Brief:
Start at the first line of the listing below. Write out each line exactly, stopping after the one that contains "def pvDomInt (n".

Data supplied:
*****

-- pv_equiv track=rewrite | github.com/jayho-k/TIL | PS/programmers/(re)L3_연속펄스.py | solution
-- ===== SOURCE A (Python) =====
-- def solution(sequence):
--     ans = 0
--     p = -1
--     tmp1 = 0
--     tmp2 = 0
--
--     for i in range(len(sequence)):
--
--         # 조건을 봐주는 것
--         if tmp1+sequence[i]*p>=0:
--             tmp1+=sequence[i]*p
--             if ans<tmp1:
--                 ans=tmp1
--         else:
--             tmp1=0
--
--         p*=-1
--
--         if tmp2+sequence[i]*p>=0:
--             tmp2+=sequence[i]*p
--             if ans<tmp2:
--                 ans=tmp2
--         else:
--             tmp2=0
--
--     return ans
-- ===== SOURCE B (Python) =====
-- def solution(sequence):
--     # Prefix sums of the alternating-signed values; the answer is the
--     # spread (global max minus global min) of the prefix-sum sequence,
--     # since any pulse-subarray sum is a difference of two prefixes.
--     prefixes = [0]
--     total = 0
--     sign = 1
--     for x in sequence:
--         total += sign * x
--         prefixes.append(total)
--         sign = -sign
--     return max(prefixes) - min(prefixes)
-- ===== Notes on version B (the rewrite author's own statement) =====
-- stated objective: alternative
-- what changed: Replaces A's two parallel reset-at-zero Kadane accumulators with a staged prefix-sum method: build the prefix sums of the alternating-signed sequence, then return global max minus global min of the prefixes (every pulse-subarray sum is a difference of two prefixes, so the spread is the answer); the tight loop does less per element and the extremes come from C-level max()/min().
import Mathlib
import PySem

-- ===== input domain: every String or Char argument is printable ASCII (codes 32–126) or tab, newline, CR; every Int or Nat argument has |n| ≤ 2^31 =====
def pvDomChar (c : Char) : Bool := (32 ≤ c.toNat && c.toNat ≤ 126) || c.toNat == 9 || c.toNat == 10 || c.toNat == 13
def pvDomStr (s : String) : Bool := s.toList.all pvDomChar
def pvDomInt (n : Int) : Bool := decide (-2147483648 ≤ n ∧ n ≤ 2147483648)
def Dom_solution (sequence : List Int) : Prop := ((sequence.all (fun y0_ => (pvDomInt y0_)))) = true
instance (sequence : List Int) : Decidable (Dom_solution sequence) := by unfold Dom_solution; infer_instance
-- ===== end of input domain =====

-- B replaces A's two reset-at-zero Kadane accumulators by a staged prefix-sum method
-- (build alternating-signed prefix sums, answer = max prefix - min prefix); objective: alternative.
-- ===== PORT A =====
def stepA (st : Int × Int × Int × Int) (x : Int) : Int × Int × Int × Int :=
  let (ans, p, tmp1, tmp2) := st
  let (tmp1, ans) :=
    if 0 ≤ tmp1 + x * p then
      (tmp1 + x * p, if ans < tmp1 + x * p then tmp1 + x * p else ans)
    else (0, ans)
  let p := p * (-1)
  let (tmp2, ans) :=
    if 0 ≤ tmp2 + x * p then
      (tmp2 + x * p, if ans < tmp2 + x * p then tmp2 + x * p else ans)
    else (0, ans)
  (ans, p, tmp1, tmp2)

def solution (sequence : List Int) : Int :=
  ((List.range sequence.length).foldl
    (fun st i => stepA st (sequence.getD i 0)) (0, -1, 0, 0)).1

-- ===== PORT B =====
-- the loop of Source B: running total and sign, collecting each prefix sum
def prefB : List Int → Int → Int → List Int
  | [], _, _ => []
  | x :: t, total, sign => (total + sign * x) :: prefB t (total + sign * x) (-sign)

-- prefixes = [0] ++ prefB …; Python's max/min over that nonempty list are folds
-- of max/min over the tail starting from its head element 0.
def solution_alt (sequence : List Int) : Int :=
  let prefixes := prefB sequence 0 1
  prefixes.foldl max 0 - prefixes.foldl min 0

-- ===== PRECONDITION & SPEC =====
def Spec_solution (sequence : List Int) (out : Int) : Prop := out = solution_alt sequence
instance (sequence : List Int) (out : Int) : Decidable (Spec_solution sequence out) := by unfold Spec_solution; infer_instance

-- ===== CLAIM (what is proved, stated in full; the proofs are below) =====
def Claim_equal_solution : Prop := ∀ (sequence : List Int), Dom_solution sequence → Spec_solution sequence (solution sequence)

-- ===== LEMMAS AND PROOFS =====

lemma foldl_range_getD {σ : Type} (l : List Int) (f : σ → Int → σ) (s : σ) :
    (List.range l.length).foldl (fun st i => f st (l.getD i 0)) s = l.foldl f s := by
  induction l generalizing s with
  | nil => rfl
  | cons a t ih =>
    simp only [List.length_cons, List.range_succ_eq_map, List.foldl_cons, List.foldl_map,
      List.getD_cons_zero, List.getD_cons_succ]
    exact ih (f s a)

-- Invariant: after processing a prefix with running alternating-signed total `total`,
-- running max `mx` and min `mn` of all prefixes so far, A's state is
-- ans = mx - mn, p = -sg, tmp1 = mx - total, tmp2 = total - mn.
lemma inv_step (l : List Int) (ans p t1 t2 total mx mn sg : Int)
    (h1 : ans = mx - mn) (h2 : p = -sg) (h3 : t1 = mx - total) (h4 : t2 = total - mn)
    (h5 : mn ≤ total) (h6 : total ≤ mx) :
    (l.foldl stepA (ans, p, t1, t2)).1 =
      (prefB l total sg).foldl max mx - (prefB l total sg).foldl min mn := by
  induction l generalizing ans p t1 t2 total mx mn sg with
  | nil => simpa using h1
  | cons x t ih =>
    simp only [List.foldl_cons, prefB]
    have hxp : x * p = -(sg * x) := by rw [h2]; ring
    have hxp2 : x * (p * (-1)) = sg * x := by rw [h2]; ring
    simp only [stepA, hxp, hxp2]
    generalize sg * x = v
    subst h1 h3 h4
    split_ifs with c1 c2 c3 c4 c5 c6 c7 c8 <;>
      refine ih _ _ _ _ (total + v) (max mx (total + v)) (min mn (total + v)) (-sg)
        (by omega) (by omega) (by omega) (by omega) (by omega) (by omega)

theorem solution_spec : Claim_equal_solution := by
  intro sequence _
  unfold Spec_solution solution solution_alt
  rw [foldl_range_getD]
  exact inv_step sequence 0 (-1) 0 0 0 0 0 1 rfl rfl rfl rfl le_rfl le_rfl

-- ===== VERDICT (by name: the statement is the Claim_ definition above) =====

*****

Solved problem:
-- pv_equiv track=rewrite | github.com/jayho-k/TIL | PS/programmers/(re)L3_연속펄스.py | solution
-- ===== SOURCE A (Python) =====
-- def solution(sequence):
--     ans = 0
--     p = -1
--     tmp1 = 0
--     tmp2 = 0
--
--     for i in range(len(sequence)):
--
--         # 조건을 봐주는 것
--         if tmp1+sequence[i]*p>=0:
--             tmp1+=sequence[i]*p
--             if ans<tmp1:
--                 ans=tmp1
--         else:
--             tmp1=0
--
--         p*=-1
--
--         if tmp2+sequence[i]*p>=0:
--             tmp2+=sequence[i]*p
--             if ans<tmp2:
--                 ans=tmp2
--         else:
--             tmp2=0
--
--     return ans
-- ===== SOURCE B (Python) =====
-- def solution(sequence):
--     # Prefix sums of the alternating-signed values; the answer is the
--     # spread (global max minus global min) of the prefix-sum sequence,
--     # since any pulse-subarray sum is a difference of two prefixes.
--     prefixes = [0]
--     total = 0
--     sign = 1
--     for x in sequence:
--         total += sign * x
--         prefixes.append(total)
--         sign = -sign
--     return max(prefixes) - min(prefixes)
-- ===== Notes on version B (the rewrite author's own statement) =====
-- stated objective: alternative
-- what changed: Replaces A's two parallel reset-at-zero Kadane accumulators with a staged prefix-sum method: build the prefix sums of the alternating-signed sequence, then return global max minus global min of the prefixes (every pulse-subarray sum is a difference of two prefixes, so the spread is the answer); the tight loop does less per element and the extremes come from C-level max()/min().
import Mathlib
import PySem

-- ===== input domain: every String or Char argument is printable ASCII (codes 32–126) or tab, newline, CR; every Int or Nat argument has |n| ≤ 2^31 =====
def pvDomChar (c : Char) : Bool := (32 ≤ c.toNat && c.toNat ≤ 126) || c.toNat == 9 || c.toNat == 10 || c.toNat == 13
def pvDomStr (s : String) : Bool := s.toList.all pvDomChar
def pvDomInt (n : Int) : Bool := decide (-2147483648 ≤ n ∧ n ≤ 2147483648)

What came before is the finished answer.